Bush administration rationales for war in Iraq
The Bush administration rationales for war in Iraq just continue to continue.
Most recently, on August 30, 2005, "standing against a backdrop of the USS Ronald Reagan, the newest aircraft carrier in the Navy's fleet," President George W. Bush "answered growing antiwar protests ... with a fresh reason for US troops to continue fighting in Iraq: protection of the country's vast oil fields, which he said would otherwise fall under the control of terrorist extremists.
A little more than a week earlier, while speaking to the national convention of Veterans of Foreign Wars in Salt Lake City, Utah, "Bush again linked the Iraq war with efforts to protect the United States from another September 11-style attack -- a link critics say is an attempt to shift the justification for war."
Earlier in the day, while meeting "briefly with reporters aboard Air Force One, Trent Duffy, a White House spokesman subbing for Scott McClellan, said that President Bush believes that those who want the U.S. to begin to change course in Iraq do not want America to win the overall 'war on terror'." [1]
"For political reasons, the president has a history of silence on America's war dead," Maureen Dowd wrote August 24, 2005. "But he finally mentioned them on Monday [August 22nd] because it became politically useful to use them as a rationale for war - now that all the other rationales have gone up in smoke.
"'We owe them something,' he told veterans in Salt Lake City (even though his administration tried to shortchange the veterans agency by $1.5 billion). 'We will finish the task that they gave their lives for.'
"What twisted logic: with no W.M.D., no link to 9/11 and no democracy, now we have to keep killing people and have our kids killed because so many of our kids have been killed already? Talk about a vicious circle: the killing keeps justifying itself," Dowd said.
Other Rationales
The Bush administration "used 27 rationales for war in Iraq ... all floated between Sept. 12, 2001, and Oct. 11, 2002," according to Devon M. Lario in her 212-page senior honors thesis at the University of Illinois at Urbana-Champaign: [2]
Additionally, "all but four of the rationales originated with the administration of President George W. Bush," Andrea Lynn, Humanities Editor of the news bureau at the University of Illinois at Urbana-Champaign reports. [3]
"The [2004] study," Lynn adds, "also finds that the Bush administration switched its focus from Osama bin Laden to Saddam Hussein early on - only five months after the September 11, 2001 terrorist attacks in the United States."
Largio used "all available public statements the Bush administration and selected members of Congress made pertaining to war with Iraq. ... Largio not only identified the rationales offered for going to war, but also established when they emerged and who promoted them.

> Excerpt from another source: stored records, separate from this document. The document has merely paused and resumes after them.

-- pv_equiv track=rewrite | github.com/genesysd/clean_mappings | col_clean.py | clean_cols
-- ===== SOURCE A (Python) =====
-- def clean_cols(listOfDict):
--     schema_new = []
--     for i in listOfDict:
--         if 'cln_col_name' in i:
--             schema_new.append(i['cln_col_name'])
--         else:
--             rawColC = i['raw_col_name'].lower().endswith('_c')
--             if i['data_type'].lower() == 'boolean':
--                 if rawColC == True:
--                     s = i['raw_col_name'][:-2] + '_flag'
--                     schema_new.append(s)
--                 else:
--                     schema_new.append(i['raw_col_name'] + '_flag')
--             elif i['data_type'].lower() == 'timestamp':
--                 if rawColC == True:
--                     s = i['raw_col_name'][:-2] + '_utc_ts'
--                     schema_new.append(s)
--                 else:
--                     schema_new.append(i['raw_col_name'] + '_utc_ts')
--             else:
--                 if rawColC == True:
--                     schema_new.append(i['raw_col_name'][:-2])
--                 else:
--                     schema_new.append(i['raw_col_name'])
--     return schema_new
-- ===== SOURCE B (Python) =====
-- _SUFFIX = {'boolean': '_flag', 'timestamp': '_utc_ts'}
--
--
-- def _base(i):
--     if 'cln_col_name' in i:
--         return i['cln_col_name']
--     raw = i['raw_col_name']
--     return raw[:-2] if raw.lower().endswith('_c') else raw
--
--
-- def _suffix(i):
--     if 'cln_col_name' in i:
--         return ''
--     return _SUFFIX.get(i['data_type'].lower(), '')
--
--
-- def clean_cols(listOfDict):
--     bases = [_base(i) for i in listOfDict]
--     suffixes = [_suffix(i) for i in listOfDict]
--     return [b + s for b, s in zip(bases, suffixes)]
-- ===== Notes on version B (the rewrite author's own statement) =====
-- stated objective: alternative
-- what changed: Replaces A's single accumulator loop with nested duplicated branches by three staged passes: one pass computing the stripped base names, a second pass computing suffixes from a constant data_type-to-suffix table, and a final zip concatenating them.
import Mathlib
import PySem

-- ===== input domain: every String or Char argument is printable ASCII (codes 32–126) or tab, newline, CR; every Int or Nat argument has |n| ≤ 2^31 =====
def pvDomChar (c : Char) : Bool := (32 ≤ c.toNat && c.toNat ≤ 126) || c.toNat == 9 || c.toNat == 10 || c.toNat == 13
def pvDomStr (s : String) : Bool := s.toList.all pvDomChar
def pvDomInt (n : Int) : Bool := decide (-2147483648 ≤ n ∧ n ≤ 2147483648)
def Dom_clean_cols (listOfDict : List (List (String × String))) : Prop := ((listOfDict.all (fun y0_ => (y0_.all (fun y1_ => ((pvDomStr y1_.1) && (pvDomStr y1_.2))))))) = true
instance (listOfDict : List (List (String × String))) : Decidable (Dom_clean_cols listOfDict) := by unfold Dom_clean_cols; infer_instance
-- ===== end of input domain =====

-- B replaces A's single accumulator loop with duplicated nested branches by three
-- staged passes: a bases pass, a suffix-table pass, and a zip concatenating them.

-- exact port of Python string concatenation '+' on code points
def strAdd (a b : String) : String := String.ofList (a.toList ++ b.toList)

-- ===== PORT A =====
def clean_cols (listOfDict : List (List (String × String))) : List String :=
  listOfDict.foldl (fun schema_new i =>
    let d := PySem.Dict.mk i
    if d.contains "cln_col_name" then
      schema_new ++ [(d.get? "cln_col_name").getD ""]
    else
      let raw := (d.get? "raw_col_name").getD ""
      let rawColC := PySem.Str.endswith (PySem.Str.lower raw) "_c"
      if PySem.Str.lower ((d.get? "data_type").getD "") = "boolean" then
        if rawColC then
          schema_new ++ [strAdd (PySem.Str.slice raw none (some (-2))) "_flag"]
        else
          schema_new ++ [strAdd raw "_flag"]
      else if PySem.Str.lower ((d.get? "data_type").getD "") = "timestamp" then
        if rawColC then
          schema_new ++ [strAdd (PySem.Str.slice raw none (some (-2))) "_utc_ts"]
        else
          schema_new ++ [strAdd raw "_utc_ts"]
      else
        if rawColC then
          schema_new ++ [PySem.Str.slice raw none (some (-2))]
        else
          schema_new ++ [raw]) []

-- ===== PORT B =====
def suffixMap : PySem.Dict String String :=
  PySem.Dict.mk [("boolean", "_flag"), ("timestamp", "_utc_ts")]

def baseOf (i : List (String × String)) : String :=
  let d := PySem.Dict.mk i
  if d.contains "cln_col_name" then
    (d.get? "cln_col_name").getD ""
  else
    let raw := (d.get? "raw_col_name").getD ""
    if PySem.Str.endswith (PySem.Str.lower raw) "_c" then
      PySem.Str.slice raw none (some (-2))
    else raw

def suffixOf (i : List (String × String)) : String :=
  let d := PySem.Dict.mk i
  if d.contains "cln_col_name" then ""
  else suffixMap.getD (PySem.Str.lower ((d.get? "data_type").getD "")) ""

def clean_cols_alt (listOfDict : List (List (String × String))) : List String :=
  let bases := listOfDict.map baseOf
  let suffixes := listOfDict.map suffixOf
  List.zipWith strAdd bases suffixes

-- ===== PRECONDITION & SPEC =====
-- Pre_ excludes exactly the dicts on which Python A raises KeyError:
-- those with no 'cln_col_name' and missing 'raw_col_name' or 'data_type'.
def Pre_clean_cols (listOfDict : List (List (String × String))) : Prop :=
  (listOfDict.all (fun i =>
    (PySem.Dict.mk i).contains "cln_col_name" ||
    ((PySem.Dict.mk i).contains "raw_col_name" && (PySem.Dict.mk i).contains "data_type"))) = true
instance (listOfDict : List (List (String × String))) : Decidable (Pre_clean_cols listOfDict) := by
  unfold Pre_clean_cols; infer_instance

def pvWitness_clean_cols : (List (List (String × String))) :=
  [[("raw_col_name", "A_C"), ("data_type", "Boolean")], [("cln_col_name", "ok")]]

def Spec_clean_cols (listOfDict : List (List (String × String))) (out : List String) : Prop := out = clean_cols_alt listOfDict
instance (listOfDict : List (List (String × String))) (out : List String) : Decidable (Spec_clean_cols listOfDict out) := by unfold Spec_clean_cols; infer_instance

-- ===== CLAIM (what is proved, stated in full; the proofs are below) =====
def Claim_equal_clean_cols : Prop := ∀ (listOfDict : List (List (String × String))), Dom_clean_cols listOfDict → Pre_clean_cols listOfDict → Spec_clean_cols listOfDict (clean_cols listOfDict)

-- ===== LEMMAS AND PROOFS =====

theorem strAdd_empty (a : String) : strAdd a "" = a := by
  simp [strAdd]

theorem suffix_lookup (k : String) (hb : ¬ k = "boolean") (ht : ¬ k = "timestamp") :
    suffixMap.getD k "" = "" := by
  have h1 : ("boolean" == k) = false := by simpa using fun h => hb h.symm
  have h2 : ("timestamp" == k) = false := by simpa using fun h => ht h.symm
  simp [suffixMap, PySem.Dict.getD, PySem.Dict.get?_mk_cons, h1, h2, PySem.Dict.get?]

theorem step_eq :
    (fun (schema_new : List String) j =>
    let d := PySem.Dict.mk j
    if d.contains "cln_col_name" then
      schema_new ++ [(d.get? "cln_col_name").getD ""]
    else
      let raw := (d.get? "raw_col_name").getD ""
      let rawColC := PySem.Str.endswith (PySem.Str.lower raw) "_c"
      if PySem.Str.lower ((d.get? "data_type").getD "") = "boolean" then
        if rawColC then
          schema_new ++ [strAdd (PySem.Str.slice raw none (some (-2))) "_flag"]
        else
          schema_new ++ [strAdd raw "_flag"]
      else if PySem.Str.lower ((d.get? "data_type").getD "") = "timestamp" then
        if rawColC then
          schema_new ++ [strAdd (PySem.Str.slice raw none (some (-2))) "_utc_ts"]
        else
          schema_new ++ [strAdd raw "_utc_ts"]
      else
        if rawColC then
          schema_new ++ [PySem.Str.slice raw none (some (-2))]
        else
          schema_new ++ [raw]) = (fun schema_new j => schema_new ++ [strAdd (baseOf j) (suffixOf j)]) := by
  funext schema_new j
  simp only [baseOf, suffixOf]
  by_cases hc : (PySem.Dict.mk j).contains "cln_col_name"
  · simp [hc, strAdd_empty]
  · by_cases hb : PySem.Str.lower (((PySem.Dict.mk j).get? "data_type").getD "") = "boolean"
    · simp [hc, hb, suffixMap, PySem.Dict.getD, PySem.Dict.get?_mk_cons]
      split_ifs <;> rfl
    · by_cases ht : PySem.Str.lower (((PySem.Dict.mk j).get? "data_type").getD "") = "timestamp"
      · simp [hc, ht, suffixMap, PySem.Dict.getD, PySem.Dict.get?_mk_cons]
        split_ifs <;> rfl
      · have hs : suffixMap.getD (PySem.Str.lower (((PySem.Dict.mk j).get? "data_type").getD "")) "" = "" :=
          suffix_lookup _ hb ht
        simp only [hc, hb, ht, if_false, Bool.false_eq_true, hs, strAdd_empty]
        split_ifs <;> rfl

theorem zipWith_map_self {α β : Type} (f : β → β → α) (g h : List (String × String) → β)
    (l : List (List (String × String))) :
    List.zipWith f (l.map g) (l.map h) = l.map (fun i => f (g i) (h i)) := by
  induction l with
  | nil => rfl
  | cons x xs ih => simp [ih]

-- ===== VERDICT (by name: the statement is the Claim_ definition above) =====
theorem clean_cols_spec : Claim_equal_clean_cols := by
  intro l _ _
  unfold Spec_clean_cols clean_cols clean_cols_alt
  rw [step_eq, zipWith_map_self]
  simpa using PySem.List.foldl_append_singleton_eq_map (fun i => strAdd (baseOf i) (suffixOf i)) l []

She also charted the appearance of critical keywords such as Osama bin Laden, Saddam Hussein and Iraq to trace the administration's shift in interest from the al Qaeda leader to the Iraqi despot, and the news media's response to that shift ... for her analysis."

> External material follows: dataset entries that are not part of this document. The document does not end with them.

-- L2: j consecutive steps of A in the constant-width region collapse to one subtraction
lemma goA_jump (j : Nat) : ∀ (f : Nat) (a s minl maxl : Int),
    (∀ i : Nat, i < j → s + (i : Int) ≤ 13 - maxl) →
    (∀ i : Nat, i < j → ((i : Int) + 1) * (maxl - minl + 1) < a) →
    action_index_to_sequence_cards_go (f + j) a s minl maxl =
      action_index_to_sequence_cards_go f (a - (j : Int) * (maxl - minl + 1)) (s + (j : Int)) minl maxl := by
  induction j with
  | zero => intro f a s minl maxl _ _; norm_num
  | succ j ih =>
    intro f a s minl maxl hflat hbig
    have h0 : s ≤ 13 - maxl := by simpa using hflat 0 (Nat.succ_pos j)
    have hT : pvTlen s minl maxl = maxl - minl + 1 := by
      unfold pvTlen; rw [min_def]; split_ifs <;> omega
    have ha : ¬ a ≤ pvTlen s minl maxl := by
      have := hbig 0 (Nat.succ_pos j)
      push_cast at this; omega
    have : f + (j + 1) = (f + j) + 1 := by omega
    rw [this, goA_succ, if_neg ha, hT]
    rw [ih f (a - (maxl - minl + 1)) (s + 1) minl maxl
      (by intro i hi; have := hflat (i + 1) (by omega); push_cast at this ⊢; omega)
      (by intro i hi; have := hbig (i + 1) (by omega); push_cast at this ⊢; nlinarith)]
    congr 1 <;> push_cast <;> ring

-- bounded-termination certificate: the loop reaches its base case within d steps
def pvTerm (d : Nat) (a s minl maxl : Int) : Bool :=
  match d with
  | 0 => a ≤ pvTlen s minl maxl
  | d + 1 => a ≤ pvTlen s minl maxl || pvTerm d (a - pvTlen s minl maxl) (s + 1) minl maxl

-- L3: with a termination certificate, the fuel value is irrelevant (above the depth)
lemma goA_fuel_stable (d : Nat) : ∀ (f g : Nat) (a s minl maxl : Int),
    pvTerm d a s minl maxl = true → d < f → d < g →
    action_index_to_sequence_cards_go f a s minl maxl =
      action_index_to_sequence_cards_go g a s minl maxl := by
  induction d with
  | zero =>
    intro f g a s minl maxl ht hf hg
    obtain ⟨f', rfl⟩ : ∃ f', f = f' + 1 := ⟨f - 1, by omega⟩
    obtain ⟨g', rfl⟩ : ∃ g', g = g' + 1 := ⟨g - 1, by omega⟩
    simp only [pvTerm, decide_eq_true_eq] at ht
    rw [goA_succ, goA_succ, if_pos ht, if_pos ht]
  | succ d ih =>
    intro f g a s minl maxl ht hf hg
    obtain ⟨f', rfl⟩ : ∃ f', f = f' + 1 := ⟨f - 1, by omega⟩
    obtain ⟨g', rfl⟩ : ∃ g', g = g' + 1 := ⟨g - 1, by omega⟩
    rw [goA_succ, goA_succ]
    by_cases hc : a ≤ pvTlen s minl maxl
    · rw [if_pos hc, if_pos hc]
    · rw [if_neg hc, if_neg hc]
      simp only [pvTerm, Bool.or_eq_true, decide_eq_true_eq] at ht
      exact ih f' g' _ _ _ _ (ht.resolve_left hc) (by omega) (by omega)

-- sum of pvTlen over n consecutive starts
def pvSum (n : Nat) (s minl maxl : Int) : Int :=
  match n with
  | 0 => 0
  | n + 1 => pvTlen s minl maxl + pvSum n (s + 1) minl maxl

-- an index within the next n+1 blocks terminates within n steps
lemma pvTerm_of_le_sum (n : Nat) : ∀ (a s minl maxl : Int),
    a ≤ pvSum (n + 1) s minl maxl → pvTerm n a s minl maxl = true := by
  induction n with
  | zero =>
    intro a s minl maxl h
    simp only [pvSum, add_zero] at h
    simp [pvTerm, h]
  | succ n ih =>
    intro a s minl maxl h
    simp only [pvTerm, Bool.or_eq_true, decide_eq_true_eq]
    by_cases hc : a ≤ pvTlen s minl maxl
    · exact Or.inl hc
    · refine Or.inr (ih _ _ _ _ ?_)
      simp only [pvSum] at h ⊢
      omega

-- doubled closed form of pvSum on the shrinking tail
lemma pvSum_tail (m : Nat) : ∀ (s minl maxl : Int), 13 - s ≤ maxl →
    2 * pvSum m s minl maxl = (m : Int) * (2 * (14 - minl - s) - ((m : Int) - 1)) := by
  induction m with
  | zero => intro s minl maxl _; simp [pvSum]
  | succ m ih =>
    intro s minl maxl hs
    have hT : pvTlen s minl maxl = 14 - minl - s := by
      unfold pvTlen; rw [min_def]; split_ifs <;> omega
    simp only [pvSum, hT]
    rw [mul_add, ih (s + 1) minl maxl (by omega)]
    push_cast; ring

-- main bridge: inside Pre_, A's fuelled recursion equals B's jump-then-loop
lemma pv_main (a s minl maxl : Int)
    (hpre : Pre_action_index_to_sequence_cards a s minl maxl) :
    action_index_to_sequence_cards_go ((13 - minl - s).toNat + 1) a s minl maxl =
      action_index_to_sequence_cards_alt a s minl maxl := by
  simp only [action_index_to_sequence_cards_alt]
  by_cases hc : s ≤ 13 - maxl ∧ 1 ≤ maxl - minl + 1 ∧ maxl - minl + 1 < a
  · rw [if_pos hc, loop_eq_goA]
    obtain ⟨hs, hw, ha⟩ := hc
    have hwpos : (0 : Int) < maxl - minl + 1 := by omega
    have hT : pvTlen s minl maxl = maxl - minl + 1 := by
      unfold pvTlen; rw [min_def]; split_ifs <;> omega
    have hnot : ¬ a ≤ pvTlen s minl maxl := by omega
    rcases hpre with h1 | ⟨hml, hsL, hcap0⟩
    · exact absurd (by unfold pvTlen at hnot; omega : False) id
    rw [if_pos hs] at hcap0
    have hfuelA : ((13 - minl - s).toNat : Int) = 13 - minl - s := Int.toNat_of_nonneg (by omega)
    have hq1 : PySem.Int.floordiv (a - 1) (maxl - minl + 1) * (maxl - minl + 1) ≤ a - 1 :=
      (PySem.Int.le_floordiv_iff_mul_le hwpos).mp le_rfl
    have hq2 : a - 1 < (PySem.Int.floordiv (a - 1) (maxl - minl + 1) + 1) * (maxl - minl + 1) :=
      (PySem.Int.floordiv_lt_iff_lt_mul hwpos).mp (lt_add_one _)
    have hq0 : 1 ≤ PySem.Int.floordiv (a - 1) (maxl - minl + 1) :=
      (PySem.Int.le_floordiv_iff_mul_le hwpos).mpr (by omega)
    set k := 13 - maxl - s + 1 with hkdef
    by_cases hin : a ≤ k * (maxl - minl + 1)
    · -- the index is resolved inside the constant-width region
      have hqk : PySem.Int.floordiv (a - 1) (maxl - minl + 1) < k :=
        (PySem.Int.floordiv_lt_iff_lt_mul hwpos).mpr (by omega)
      rw [min_eq_left (le_of_lt hqk)]
      set q := PySem.Int.floordiv (a - 1) (maxl - minl + 1) with hqdef
      have hjn : ((q.toNat : Int)) = q := Int.toNat_of_nonneg (by omega)
      have hfuel : (13 - minl - s).toNat + 1 = ((13 - minl - s).toNat + 1 - q.toNat) + q.toNat := by
        omega
      rw [hfuel, goA_jump q.toNat _ a s minl maxl
        (by intro i hi
            have : (i : Int) < q := by exact_mod_cast Int.lt_of_lt_of_le (by exact_mod_cast hi) (le_of_eq hjn)
            omega)
        (by intro i hi
            have h1 : (i : Int) + 1 ≤ q := by
              have : (i : Int) < q := by exact_mod_cast Int.lt_of_lt_of_le (by exact_mod_cast hi) (le_of_eq hjn)
              omega
            nlinarith)]
      rw [hjn]
      -- after the jump the index fits in the current block: depth 0 remains
      have hT' : pvTlen (s + q) minl maxl = maxl - minl + 1 := by
        unfold pvTlen; rw [min_def]; split_ifs <;> omega
      have hterm : pvTerm 0 (a - q * (maxl - minl + 1)) (s + q) minl maxl = true := by
        simp only [pvTerm, hT', decide_eq_true_eq]; nlinarith
      exact goA_fuel_stable 0 _ _ _ _ _ _ hterm (by omega) (by omega)
    · -- the index lands in the shrinking tail: jump exactly to its first start
      have hkq : k ≤ PySem.Int.floordiv (a - 1) (maxl - minl + 1) :=
        (PySem.Int.le_floordiv_iff_mul_le hwpos).mpr (by nlinarith)
      rw [min_eq_right hkq]
      have hk1 : 1 ≤ k := by omega
      -- the tail subcase forces at least two sequence lengths: otherwise the flat
      -- capacity already covers action_index, contradicting hin
      have hu : 1 ≤ maxl - minl := by
        by_contra hcon
        have h0 : maxl - minl = 0 := by omega
        rw [h0] at hcap0 hin
        simp at hcap0 hin
        omega
      have hjn : ((k.toNat : Int)) = k := Int.toNat_of_nonneg (by omega)
      set n := (maxl - minl - 1).toNat with hndef
      have hsum : 2 * pvSum (n + 1) (s + k) minl maxl = (maxl - minl) * (maxl - minl + 1) := by
        rw [pvSum_tail (n + 1) (s + k) minl maxl (by omega)]
        by_cases h : minl < maxl
        · have hn : ((n : Int)) = maxl - minl - 1 := by omega
          push_cast
          rw [hn, hkdef]
          ring
        · have hml2 : maxl = minl := by omega
          have hn0 : ((n : Int)) = 0 := by omega
          push_cast
          rw [hn0, hkdef, hml2]
          ring
      have hle : a - k * (maxl - minl + 1) ≤ pvSum (n + 1) (s + k) minl maxl := by
        linarith [hcap0, hsum]
      have hterm : pvTerm n (a - k * (maxl - minl + 1)) (s + k) minl maxl = true :=
        pvTerm_of_le_sum n _ _ _ _ hle
      have hfuel : (13 - minl - s).toNat + 1 = ((13 - minl - s).toNat + 1 - k.toNat) + k.toNat := by
        omega
      rw [hfuel, goA_jump k.toNat _ a s minl maxl
        (by intro i hi
            have : (i : Int) < k := by exact_mod_cast Int.lt_of_lt_of_le (by exact_mod_cast hi) (le_of_eq hjn)
            omega)
        (by intro i hi
            have h1 : (i : Int) + 1 ≤ k := by
              have : (i : Int) < k := by exact_mod_cast Int.lt_of_lt_of_le (by exact_mod_cast hi) (le_of_eq hjn)
              omega
            nlinarith)]
      rw [hjn]
      have hb1 : n < (13 - minl - s).toNat + 1 - k.toNat := by omega
      have hb2 : n < (13 - minl - (s + k)).toNat + 1 := by omega
      exact goA_fuel_stable n _ _ _ _ _ _ hterm hb1 hb2
  · rw [if_neg hc, loop_eq_goA]

-- ===== VERDICT (by name: the statement is the Claim_ definition above) =====
theorem action_index_to_sequence_cards_spec : Claim_equal_action_index_to_sequence_cards := by
  intro a s minl maxl _ hpre
  unfold Spec_action_index_to_sequence_cards action_index_to_sequence_cards
  exact pv_main a s minl maxl hpre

- "Largio mapped the road to war over three phases: Sept. 12, 2001, to December 2001; January 2002, from Bush's State of the Union address, to April 2002; and Sept. 12, 2002, to Oct. 11, 2002, the period from Bush's address to the United Nations to Congress's approval of the resolution to use force in Iraq.
- "She drew from statements by President Bush, Vice President Dick Cheney, Secretary of State Colin L. Powell, Secretary of Defense Donald Rumsfeld, Deputy Secretary of Defense Paul Wolfowitz, National Security Adviser Condoleezza Rice, Defense Policy Board member and long-time adviser Richard Perle; by U.S. senators Tom Daschle, Joe Lieberman, Trent Lott and John McCain; and from stories in the Congressional Record, the New York Times and The Associated Press. She logged 1,500 statements and stories."
SourceWatch Resources
- 'A war sold on deception'
- Authorization for Use of Military Force Against Iraq Resolution of 2002
- Axis of Evil
- Bush administration: beginning of the end
- Bush administration: duped into war with Iraq?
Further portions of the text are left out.